“Along with growing stronger on your own, you’ll need to learn how to work as a team,” the teacher’s voice rang across the courtyard. “The goddess blessed us with strength to protect the weak and prevent needless loss. You will learn to cover the weaknesses of others, just as they may one day cover yours. If you want to know where you stand, check the notice board.”
With that, she stepped down from the platform and walked away. Students rushed the board at once, shoulders pressing together as voices rose with excitement, pride, and dread. Some shoved forward to secure a better view, while others hung back as though delaying the truth might change it. Elena waited until the first wave thinned before moving closer.

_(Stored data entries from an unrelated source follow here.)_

-- pv_equiv track=rewrite | github.com/morpheuskn/Trabalhos-de-Computa-o-1 | .github/workflows/lista3izacdepaula.py | soma1
-- ===== SOURCE A (Python) =====
-- def soma1 (a,b):
--   soma = 0
--   if a < b:
--     while a <= b:
--       if ((a % 2 != 0) or (a % 3 != 0)) and ((a % 2 == 0) or (a % 3 == 0)):
--         soma += a
--       a = a+1
--   elif b < a:
--     while b <= a:
--       if ((b % 2 != 0) or (b % 3 != 0)) and ((b % 2 == 0) or (b % 3 == 0)):
--         soma += b
--       b = b+1
--   return soma
-- ===== SOURCE B (Python) =====
-- def soma1(a, b):
--     lo, hi = (a, b) if a < b else (b, a)
--     def tri(n):
--         return n * (n + 1) // 2
--     def msum(k):
--         return k * (tri(hi // k) - tri((lo - 1) // k))
--     return msum(2) + msum(3) - 2 * msum(6)
-- ===== Notes on version B (the rewrite author's own statement) =====
-- stated objective: faster
-- what changed: B replaces A's element-by-element loop over the range with a closed-form arithmetic-series formula (sum of multiples of 2 plus multiples of 3 minus twice multiples of 6), O(1) instead of O(|b-a|).
-- intended difference: When a == b and that single number is divisible by 2 or 3 but not 6, A returns 0 (its a<b / b<a branches both skip the one-point range) while B returns a, which is the intended sum over the inclusive range. — e.g. on soma1(2, 2): A returns 0, B returns 2
import Mathlib
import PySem

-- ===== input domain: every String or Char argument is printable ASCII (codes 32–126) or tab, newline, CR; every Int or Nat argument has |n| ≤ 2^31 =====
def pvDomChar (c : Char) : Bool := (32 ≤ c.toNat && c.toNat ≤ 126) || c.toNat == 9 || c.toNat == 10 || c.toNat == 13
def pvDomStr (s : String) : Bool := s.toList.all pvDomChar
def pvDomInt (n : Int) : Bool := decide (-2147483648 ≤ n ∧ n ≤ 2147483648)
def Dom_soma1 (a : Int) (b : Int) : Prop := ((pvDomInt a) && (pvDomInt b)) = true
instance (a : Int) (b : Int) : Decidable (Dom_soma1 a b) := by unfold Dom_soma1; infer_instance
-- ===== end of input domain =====

-- B computes the range sum in closed form (arithmetic series for multiples of 2 and 3 minus twice multiples of 6) instead of A's per-element loop. A returns 0 when a = b even if that single number qualifies; B includes it (see D_soma1).


-- ===== PORT A =====
-- the loop-body condition: ((x % 2 != 0) or (x % 3 != 0)) and ((x % 2 == 0) or (x % 3 == 0))
def soma1Cond (x : Int) : Bool :=
  (!(PySem.Int.mod x 2 == 0) || !(PySem.Int.mod x 3 == 0)) &&
  ((PySem.Int.mod x 2 == 0) || (PySem.Int.mod x 3 == 0))

-- the while loop: `while x <= b: if cond: soma += x; x = x + 1`
-- (structural recursion on the iteration count b + 1 - x; guard and body are A's)
def soma1Go : Nat → Int → Int → Int → Int
  | 0, _, _, soma => soma
  | n + 1, x, b, soma =>
      if x ≤ b then soma1Go n (x + 1) b (if soma1Cond x then soma + x else soma)
      else soma

def soma1While (x b soma : Int) : Int := soma1Go (b + 1 - x).toNat x b soma

def soma1 (a : Int) (b : Int) : Int :=
  if a < b then soma1While a b 0
  else if b < a then soma1While b a 0
  else 0

-- ===== PORT B =====
def triB (n : Int) : Int := PySem.Int.floordiv (n * (n + 1)) 2

def msumB (k lo hi : Int) : Int :=
  k * (triB (PySem.Int.floordiv hi k) - triB (PySem.Int.floordiv (lo - 1) k))

def soma1_alt (a : Int) (b : Int) : Int :=
  let lo := if a < b then a else b
  let hi := if a < b then b else a
  msumB 2 lo hi + msumB 3 lo hi - 2 * msumB 6 lo hi

-- ===== PRECONDITION & SPEC =====
-- When a = b and that single number is divisible by 2 or 3 but not by 6, A returns 0
-- (both its range branches skip the one-point range) while B returns a, the intended
-- sum over the inclusive range.
def D_soma1 (a : Int) (b : Int) : Prop :=
  a = b ∧ (2 ∣ a ∨ 3 ∣ a) ∧ ¬ (6 ∣ a)
instance (a : Int) (b : Int) : Decidable (D_soma1 a b) := by unfold D_soma1; infer_instance

def Spec_soma1 (a : Int) (b : Int) (out : Int) : Prop := ¬ D_soma1 a b → out = soma1_alt a b
instance (a : Int) (b : Int) (out : Int) : Decidable (Spec_soma1 a b out) := by unfold Spec_soma1; infer_instance

def pvDiffWitness_soma1 : Int × Int := (2, 2)
def pvDiffWitnessOut_soma1 : Int × Int := (0, 2)

-- ===== CLAIM (what is proved, stated in full; the proofs are below) =====
def Claim_unchanged_soma1 : Prop := ∀ (a : Int) (b : Int), Dom_soma1 a b → Spec_soma1 a b (soma1 a b)
def Claim_changed_soma1 : Prop := Dom_soma1 (pvDiffWitness_soma1.1) (pvDiffWitness_soma1.2) ∧ D_soma1 (pvDiffWitness_soma1.1) (pvDiffWitness_soma1.2) ∧ soma1 (pvDiffWitness_soma1.1) (pvDiffWitness_soma1.2) = pvDiffWitnessOut_soma1.1 ∧ soma1_alt (pvDiffWitness_soma1.1) (pvDiffWitness_soma1.2) = pvDiffWitnessOut_soma1.2 ∧ pvDiffWitnessOut_soma1.1 ≠ pvDiffWitnessOut_soma1.2
def Claim_exact_soma1 : Prop := ∀ (a : Int) (b : Int), Dom_soma1 a b → D_soma1 a b → soma1 a b ≠ soma1_alt a b

-- ===== LEMMAS AND PROOFS =====

-- the closed form with a variable lower end
def closedB (x hi : Int) : Int := msumB 2 x hi + msumB 3 x hi - 2 * msumB 6 x hi

theorem cond_iff (x : Int) : soma1Cond x = true ↔ ((2 ∣ x ∨ 3 ∣ x) ∧ ¬ (6 ∣ x)) := by
  unfold soma1Cond
  have e2 := PySem.Int.mod_eq_zero_iff_dvd x 2
  have e3 := PySem.Int.mod_eq_zero_iff_dvd x 3
  have h26 : (6 : Int) ∣ x ↔ ((2 : Int) ∣ x ∧ (3 : Int) ∣ x) := by omega
  simp only [Bool.and_eq_true, Bool.or_eq_true, Bool.not_eq_true', beq_iff_eq,
    beq_eq_false_iff_ne, ne_eq, e2, e3, h26]
  tauto

theorem tri2 (n : Int) : 2 * triB n = n * (n + 1) := by
  have h2 : (2 : Int) ∣ n * (n + 1) := Int.even_mul_succ_self n |>.two_dvd
  have := PySem.Int.floordiv_mul_add_mod (n * (n + 1)) 2
  have hm : PySem.Int.mod (n * (n + 1)) 2 = 0 :=
    (PySem.Int.mod_eq_zero_iff_dvd _ _).mpr h2
  unfold triB
  omega

theorem triB_step (d : Int) : triB d - triB (d - 1) = d := by
  have h1 := tri2 d
  have h2 := tri2 (d - 1)
  have : (d - 1) * (d - 1 + 1) = d * (d + 1) - 2 * d := by ring
  omega

-- floor((x-1)/k) for positive k: drops by one exactly at multiples of k
theorem fdiv_pred (k x : Int) (hk : 0 < k) :
    PySem.Int.floordiv (x - 1) k =
      if k ∣ x then PySem.Int.floordiv x k - 1 else PySem.Int.floordiv x k := by
  have h1 := PySem.Int.floordiv_mul_add_mod x k
  have h2 := PySem.Int.floordiv_mul_add_mod (x - 1) k
  have hm1 := PySem.Int.mod_nonneg x hk
  have hm2 := PySem.Int.mod_lt x hk
  have hm3 := PySem.Int.mod_nonneg (x - 1) hk
  have hm4 := PySem.Int.mod_lt (x - 1) hk
  have hdvd : k ∣ x ↔ PySem.Int.mod x k = 0 := (PySem.Int.mod_eq_zero_iff_dvd x k).symm
  set d := PySem.Int.floordiv x k with hd
  set d' := PySem.Int.floordiv (x - 1) k with hd'
  set r := PySem.Int.mod x k with hr
  set r' := PySem.Int.mod (x - 1) k with hr'
  have key : d * k - d' * k = r' - r + 1 := by linarith
  split_ifs with h
  · -- r = 0, so (d - d') * k = r' + 1 ∈ [1, k]: forces d - d' = 1
    have h0 : r = 0 := hdvd.mp h
    have hkey : (d - d') * k = r' + 1 := by rw [sub_mul]; linarith
    have : d - d' = 1 := by
      rcases lt_trichotomy (d - d') 1 with hm | hm | hm
      · have hle : d - d' ≤ 0 := by omega
        have := mul_le_mul_of_nonneg_right hle (le_of_lt hk)
        simp at this
        linarith
      · exact hm
      · have h2m : (2 : Int) ≤ d - d' := by omega
        have := mul_le_mul_of_nonneg_right h2m (le_of_lt hk)
        linarith
    omega
  · -- r ≥ 1, so (d - d') * k = r' - r + 1 ∈ (-k, k): forces d - d' = 0
    have h0 : r ≠ 0 := fun hh => h (hdvd.mpr hh)
    have hr1 : 1 ≤ r := by omega
    have hkey : (d - d') * k = r' - r + 1 := by rw [sub_mul]; linarith
    have : d - d' = 0 := by
      rcases lt_trichotomy (d - d') 0 with hm | hm | hm
      · have hle : d - d' ≤ -1 := by omega
        have := mul_le_mul_of_nonneg_right hle (le_of_lt hk)
        linarith
      · exact hm
      · have h1m : (1 : Int) ≤ d - d' := by omega
        have := mul_le_mul_of_nonneg_right h1m (le_of_lt hk)
        linarith
    omega

theorem msumB_step (k x hi : Int) (hk : 0 < k) :
    msumB k x hi = (if k ∣ x then x else 0) + msumB k (x + 1) hi := by
  unfold msumB
  have hp := fdiv_pred k x hk
  have hmul := PySem.Int.floordiv_mul_add_mod x k
  have hmod : k ∣ x ↔ PySem.Int.mod x k = 0 := (PySem.Int.mod_eq_zero_iff_dvd x k).symm
  have hsimp : x + 1 - 1 = x := by ring
  rw [hsimp]
  split_ifs with h
  · rw [hp, if_pos h]
    have hst := triB_step (PySem.Int.floordiv x k)
    have h0 : PySem.Int.mod x k = 0 := hmod.mp h
    nlinarith
  · rw [hp, if_neg h]; ring

theorem closedB_step (x hi : Int) :
    closedB x hi = (if soma1Cond x then x else 0) + closedB (x + 1) hi := by
  unfold closedB
  have h2 := msumB_step 2 x hi (by omega)
  have h3 := msumB_step 3 x hi (by omega)
  have h6 := msumB_step 6 x hi (by omega)
  have h26 : (6 : Int) ∣ x ↔ ((2 : Int) ∣ x ∧ (3 : Int) ∣ x) := by omega
  by_cases hcx : soma1Cond x = true
  · rw [if_pos hcx]
    rcases (cond_iff x).mp hcx with ⟨hor, h6n⟩
    rcases hor with h2x | h3x
    · by_cases h3x : (3 : Int) ∣ x
      · exact absurd (h26.mpr ⟨h2x, h3x⟩) h6n
      · rw [if_pos h2x] at h2; rw [if_neg h3x] at h3; rw [if_neg h6n] at h6; omega
    · by_cases h2x : (2 : Int) ∣ x
      · exact absurd (h26.mpr ⟨h2x, h3x⟩) h6n
      · rw [if_neg h2x] at h2; rw [if_pos h3x] at h3; rw [if_neg h6n] at h6; omega
  · rw [if_neg hcx]
    have hnot : ¬ ((2 ∣ x ∨ 3 ∣ x) ∧ ¬ (6 ∣ x)) := fun hh => hcx ((cond_iff x).mpr hh)
    by_cases h2x : (2 : Int) ∣ x <;> by_cases h3x : (3 : Int) ∣ x
    · have h6x : (6 : Int) ∣ x := h26.mpr ⟨h2x, h3x⟩
      rw [if_pos h2x] at h2; rw [if_pos h3x] at h3; rw [if_pos h6x] at h6; omega
    · exact absurd ⟨Or.inl h2x, fun hh => h3x (h26.mp hh).2⟩ hnot
    · exact absurd ⟨Or.inr h3x, fun hh => h2x (h26.mp hh).1⟩ hnot
    · have h6n : ¬ (6 : Int) ∣ x := fun hh => h2x (h26.mp hh).1
      rw [if_neg h2x] at h2; rw [if_neg h3x] at h3; rw [if_neg h6n] at h6; omega

theorem closedB_empty (hi : Int) : closedB (hi + 1) hi = 0 := by
  unfold closedB msumB
  have h : hi + 1 - 1 = hi := by ring
  rw [h]; ring

theorem soma1Go_eq (b : Int) : ∀ (n : Nat) (x soma : Int), x ≤ b + 1 →
    (b + 1 - x).toNat = n → soma1Go n x b soma = soma + closedB x b := by
  intro n
  induction n with
  | zero =>
      intro x soma hx hn
      have hx1 : x = b + 1 := by omega
      rw [soma1Go, hx1, closedB_empty]; ring
  | succ n ih =>
      intro x soma hx hn
      have hxb : x ≤ b := by omega
      rw [soma1Go, if_pos hxb, ih (x + 1) _ (by omega) (by omega), closedB_step x b]
      split_ifs <;> ring

theorem soma1While_eq (b : Int) : ∀ x soma : Int, x ≤ b + 1 →
    soma1While x b soma = soma + closedB x b := by
  intro x soma hx
  exact soma1Go_eq b _ x soma hx rfl

theorem closedB_single (a : Int) :
    closedB a a = if soma1Cond a then a else 0 := by
  rw [closedB_step a a, closedB_empty]; ring

theorem soma1_alt_eq_closed (a b : Int) :
    soma1_alt a b = closedB (if a < b then a else b) (if a < b then b else a) := by
  unfold soma1_alt closedB; rfl

-- ===== VERDICT (by name: the statement is the Claim_ definition above) =====
theorem soma1_spec : Claim_unchanged_soma1 := by
  intro a b _ hD
  rw [soma1_alt_eq_closed]
  unfold soma1
  rcases lt_trichotomy a b with h | h | h
  · simp only [if_pos h]
    rw [soma1While_eq b a 0 (by omega)]; ring
  · subst h
    simp only [lt_irrefl a, if_false]
    rw [closedB_single]
    by_cases hc : soma1Cond a = true
    · exact absurd ⟨rfl, (cond_iff a).mp hc⟩ hD
    · rw [if_neg hc]
  · have hnlt : ¬ a < b := by omega
    simp only [if_neg hnlt, if_pos h]
    rw [soma1While_eq a b 0 (by omega)]; ring

theorem soma1_changed : Claim_changed_soma1 := by
  unfold Claim_changed_soma1
  refine ⟨by decide, by decide, ?_, by decide, by decide⟩
  show soma1 2 2 = 0
  unfold soma1
  norm_num

theorem soma1_tight : Claim_exact_soma1 := by
  intro a b _ hD
  rcases hD with ⟨hab, hor, h6⟩
  subst hab
  have hA : soma1 a a = 0 := by unfold soma1; simp
  have hcond : soma1Cond a = true := (cond_iff a).mpr ⟨hor, h6⟩
  have hB : soma1_alt a a = a := by
    rw [soma1_alt_eq_closed]
    simp only [lt_irrefl a, if_false]
    rw [closedB_single, if_pos hcond]
  rw [hA, hB]
  intro h
  have : a ≠ 0 := fun h0 => by subst h0; exact h6 ⟨0, by ring⟩
  omega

Her eyes searched the crowded list until she found her name.
Group Three. Senior Rowan.
She looked higher and quickly found Elaine’s name near the top of the board. Group One, under Kael Draven, the crown prince. Several girls near the board whispered the prince’s name with open envy, while others glanced around to see who had been chosen for his group. Relief loosened something tight in Elena’s chest.
At least they were separate.
Then her eyes returned to her own list of names, where most carried wolf marks beside them, small symbols stamped neatly next to each student. Every name above and below hers bore the same mark. Elena stared at the space beside her own name for longer than she meant to.
She wasn’t a wolf.
Yet she had just been placed in wolf training.

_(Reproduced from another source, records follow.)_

-- pv_equiv track=rewrite | github.com/Mingyao8/algorithm_python | rod_cutting.py | extended_bottom_up_cut_rod
-- ===== SOURCE A (Python) =====
-- def extended_bottom_up_cut_rod(prices, n):
--     r = [0]
--     s = [0]
--     for i in range(1,n+1):
--         r.append(float("-inf"))
--         s.append(0)
--
--         for j in range(1,i+1):
--             if (r[i] < prices[j]+r[i-j]):
--                 r[i] = prices[j]+r[i-j]
--                 s[i] = j
--     return r,s
-- ===== SOURCE B (Python) =====
-- def extended_bottom_up_cut_rod(prices, n):
--     m = n if n > 0 else 0
--     r = [0] + [float("-inf")] * m
--     s = [0] * (m + 1)
--     for i in range(m):
--         for j in range(1, m - i + 1):
--             c = r[i] + prices[j]
--             if c >= r[i + j]:
--                 r[i + j] = c
--                 s[i + j] = j
--     return r, s
-- ===== Notes on version B (the rewrite author's own statement) =====
-- stated objective: alternative
-- what changed: B replaces A's backward 'gather' DP (for each length i, scan all first cuts j and improve freshly appended cells under strict <) by a forward 'push' relaxation over preallocated arrays: for each settled length i it relaxes r[i+j] with candidate r[i]+prices[j] under >=, so the last-arriving (smallest) first cut wins ties, matching A's first-maximum rule.
import Mathlib
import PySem

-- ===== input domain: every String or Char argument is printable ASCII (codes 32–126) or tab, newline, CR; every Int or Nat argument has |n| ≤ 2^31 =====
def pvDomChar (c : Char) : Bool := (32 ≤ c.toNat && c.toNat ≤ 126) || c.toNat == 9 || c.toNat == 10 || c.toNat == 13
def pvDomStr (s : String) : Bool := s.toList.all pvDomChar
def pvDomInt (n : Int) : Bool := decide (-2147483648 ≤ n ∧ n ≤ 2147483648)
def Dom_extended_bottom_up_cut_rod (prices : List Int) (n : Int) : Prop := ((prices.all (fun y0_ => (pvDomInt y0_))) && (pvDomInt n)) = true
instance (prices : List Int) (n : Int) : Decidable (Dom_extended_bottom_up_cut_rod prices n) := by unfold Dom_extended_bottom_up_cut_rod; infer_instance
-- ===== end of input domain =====

-- B replaces A's backward gather DP (strict-< improvement into appended cells) by a forward
-- push relaxation (>= update into preallocated arrays); same tables, a different algorithm.

-- ===== PORT A =====
-- A's inner-loop body, named: update (r[i], s[i]) on strict improvement; `none` is float("-inf").
def bestFold (f : Int → Int) (st : Option Int × Int) (j : Int) : Option Int × Int :=
  match st with
  | (none, _) => (some (f j), j)                          -- -inf < cand always
  | (some cur, sj) => if cur < f j then (some (f j), j) else (some cur, sj)
-- A's outer-loop body: A's in-place cell r[i] is the inner fold accumulator's first component
-- (the inner loop only reads finalized entries r[i-j], j ≥ 1), and the finished value
-- cur.getD 0 is appended (cur is `some` whenever the inner loop ran, i.e. for every i ≥ 1).
def stepA (prices : List Int) (rs : List Int × List Int) (i : Int) : List Int × List Int :=
  let inner :=
    (PySem.List.pyRange 1 (i + 1) 1).foldl
      (bestFold (fun j => PySem.List.pyGetD prices j 0 + PySem.List.pyGetD rs.1 (i - j) 0))
      (none, 0)
  (rs.1 ++ [inner.1.getD 0], rs.2 ++ [inner.2])

def extended_bottom_up_cut_rod (prices : List Int) (n : Int) : List Int × List Int :=
  (PySem.List.pyRange 1 (n + 1) 1).foldl (stepA prices) ([0], [0])

-- ===== PORT B =====
-- Python float comparison c >= cell, with `none` = float("-inf") (-inf >= -inf is True).
def geOpt : Option Int → Option Int → Bool
  | none, none => true
  | none, some _ => false
  | some _, none => true
  | some a, some b => decide (b ≤ a)

-- B's inner-loop body: relax cell i+j with candidate c = r[i] + prices[j].
def updB (prices : List Int) (i : Int) (rs : List (Option Int) × List Int) (j : Int) :
    List (Option Int) × List Int :=
  let c : Option Int := (PySem.List.pyGetD rs.1 i none).map (· + PySem.List.pyGetD prices j 0)
  if geOpt c (PySem.List.pyGetD rs.1 (i + j) none)
  then (PySem.List.pySetD rs.1 (i + j) c, PySem.List.pySetD rs.2 (i + j) j)
  else rs

-- B's outer-loop body.
def stepB (prices : List Int) (m : Int) (rs : List (Option Int) × List Int) (i : Int) :
    List (Option Int) × List Int :=
  (PySem.List.pyRange 1 (m - i + 1) 1).foldl (updB prices i) rs

def extended_bottom_up_cut_rod_alt (prices : List Int) (n : Int) : List Int × List Int :=
  let m : Int := if n > 0 then n else 0
  let r0 : List (Option Int) := [some 0] ++ List.replicate m.toNat none   -- none = float("-inf")
  let s0 : List Int := List.replicate (m.toNat + 1) 0
  let rs := (PySem.List.pyRange 0 m 1).foldl (stepB prices m) (r0, s0)
  -- every cell 1..m is relaxed at source i = 0, so no `none` survives; the default is unreachable
  (rs.1.map (fun v => v.getD 0), rs.2)

-- ===== PRECONDITION & SPEC =====
-- Pre_ excludes exactly the inputs where A raises IndexError (prices[j] for some 1 ≤ j ≤ n out of range).
def Pre_extended_bottom_up_cut_rod (prices : List Int) (n : Int) : Prop :=
  n ≤ 0 ∨ n < (prices.length : Int)
instance (prices : List Int) (n : Int) : Decidable (Pre_extended_bottom_up_cut_rod prices n) := by
  unfold Pre_extended_bottom_up_cut_rod; infer_instance
def pvWitness_extended_bottom_up_cut_rod : List Int × Int := ([0, 1, 5, 8], 3)
def Spec_extended_bottom_up_cut_rod (prices : List Int) (n : Int) (out : List Int × List Int) : Prop := out = extended_bottom_up_cut_rod_alt prices n
instance (prices : List Int) (n : Int) (out : List Int × List Int) : Decidable (Spec_extended_bottom_up_cut_rod prices n out) := by unfold Spec_extended_bottom_up_cut_rod; infer_instance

She folded the paper before anyone noticed how tightly she was holding it. A bell rang across the courtyard, loud enough to kill every conversation, and students straightened at once. Whatever Lycoria had seemed before, it felt far less welcoming now.
“Group leaders to your stations,” an instructor called. “First years, report immediately. If your name must be called twice, you are already behind.”

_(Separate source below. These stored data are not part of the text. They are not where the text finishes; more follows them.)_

-- pv_equiv track=rewrite | github.com/Cyber-cicco/spring-CRUD-facilitator | crud/dto_parser.py | find_ts_type
-- ===== SOURCE A (Python) =====
-- type_mapping = {
--     'String': 'string',
--     'int': 'number',
--     'Integer': 'number',
--     'long': 'number',
--     'Long': 'number',
--     'float': 'number',
--     'double': 'number',
--     'Double': 'number',
--     'Float': 'number',
--     'double': 'number',
--     'boolean': 'boolean',
--     'Boolean': 'boolean',
--     'LocalDateTime' : 'Date',
--     'LocalDate' : 'Date',
--     'LocalTime' : 'Date',
--     'MultipartFile' : 'File',
--     'HttpStatus':'HttpStatusCode',
--     # add more type mappings as needed
-- }
--
-- def find_ts_type(java_type:str, imports:list=[]):
--     java_type = java_type.strip()
--     if java_type in type_mapping.keys():
--         return type_mapping.get(java_type, 'any')
--     else:
--         if java_type.endswith("Dto"):
--             new_type = java_type[:-3]
--             imports.append(f"import {{{new_type}}} from \"./{new_type.lower()}\";\n")
--             return new_type
--         elif '<' in java_type:
--             next_type = java_type.split('<')[0].strip()
--             if 'Map' == next_type:
--                 return 'Object'
--             elif 'List' == next_type :
--                 inner_type = java_type[ java_type.index("<")+1 : -1 ].strip()
--                 return find_ts_type(inner_type, imports) + "[]"
--             elif 'ResponseEntity' == next_type:
--                 inner_type = java_type[ java_type.index("<")+1 : -1 ].strip()
--                 return find_ts_type(inner_type, imports)
--             else:
--                 return 'any'
--         else:
--             return "any"
-- ===== SOURCE B (Python) =====
-- type_mapping = {
--     'String': 'string',
--     'int': 'number',
--     'Integer': 'number',
--     'long': 'number',
--     'Long': 'number',
--     'float': 'number',
--     'double': 'number',
--     'Double': 'number',
--     'Float': 'number',
--     'double': 'number',
--     'boolean': 'boolean',
--     'Boolean': 'boolean',
--     'LocalDateTime' : 'Date',
--     'LocalDate' : 'Date',
--     'LocalTime' : 'Date',
--     'MultipartFile' : 'File',
--     'HttpStatus':'HttpStatusCode',
-- }
--
-- def find_ts_type(java_type: str, imports: list = []):
--     # Iterative: peel wrapper generics with an explicit suffix accumulator
--     # instead of recursing.
--     suffix = ""
--     t = java_type
--     while True:
--         t = t.strip()
--         mapped = type_mapping.get(t)
--         if mapped is not None:
--             return mapped + suffix
--         if t.endswith("Dto"):
--             base = t[:-3]
--             imports.append(f"import {{{base}}} from \"./{base.lower()}\";\n")
--             return base + suffix
--         lt = t.find('<')
--         if lt == -1:
--             return "any" + suffix
--         head = t[:lt].strip()
--         if head == 'Map':
--             return 'Object' + suffix
--         if head == 'List' or head == 'ResponseEntity':
--             if head == 'List':
--                 suffix = "[]" + suffix
--             t = t[lt + 1:-1]
--             continue
--         return "any" + suffix
-- ===== Notes on version B (the rewrite author's own statement) =====
-- stated objective: alternative
-- what changed: Replaces the non-tail recursion on inner generic types by an explicit loop that peels List/ResponseEntity wrappers while maintaining a suffix accumulator (one array-brackets pair per List layer), returning the mapped name, Dto base name or fallback plus the accumulated suffix in one pass.
import Mathlib
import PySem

The crowd split apart and surged in every direction. Some students moved with confidence, already laughing with the people beside them as if they had belonged here for years. Others tried to hide how lost they looked, clutching their papers as they hurried to keep up. Elena hesitated for one dangerous second, then forced herself forward.
Here, even hesitation felt like failure.
East Field sat beyond the main courtyard, past older training yards marked by years of drills and sparring. Weapon racks lined the walls, and the packed dirt ground was scarred with old footprints and fresh cuts. By the time Elena arrived, rows had already formed beneath the open sky.
Most of the students waiting there carried themselves with the same quiet certainty. It showed in the way they stood, relaxed but ready, as though power lived naturally in their bodies. Some exchanged amused looks as newcomers rushed into place. Elena slipped into the back row and felt the difference immediately.
She looked like an error no one had corrected.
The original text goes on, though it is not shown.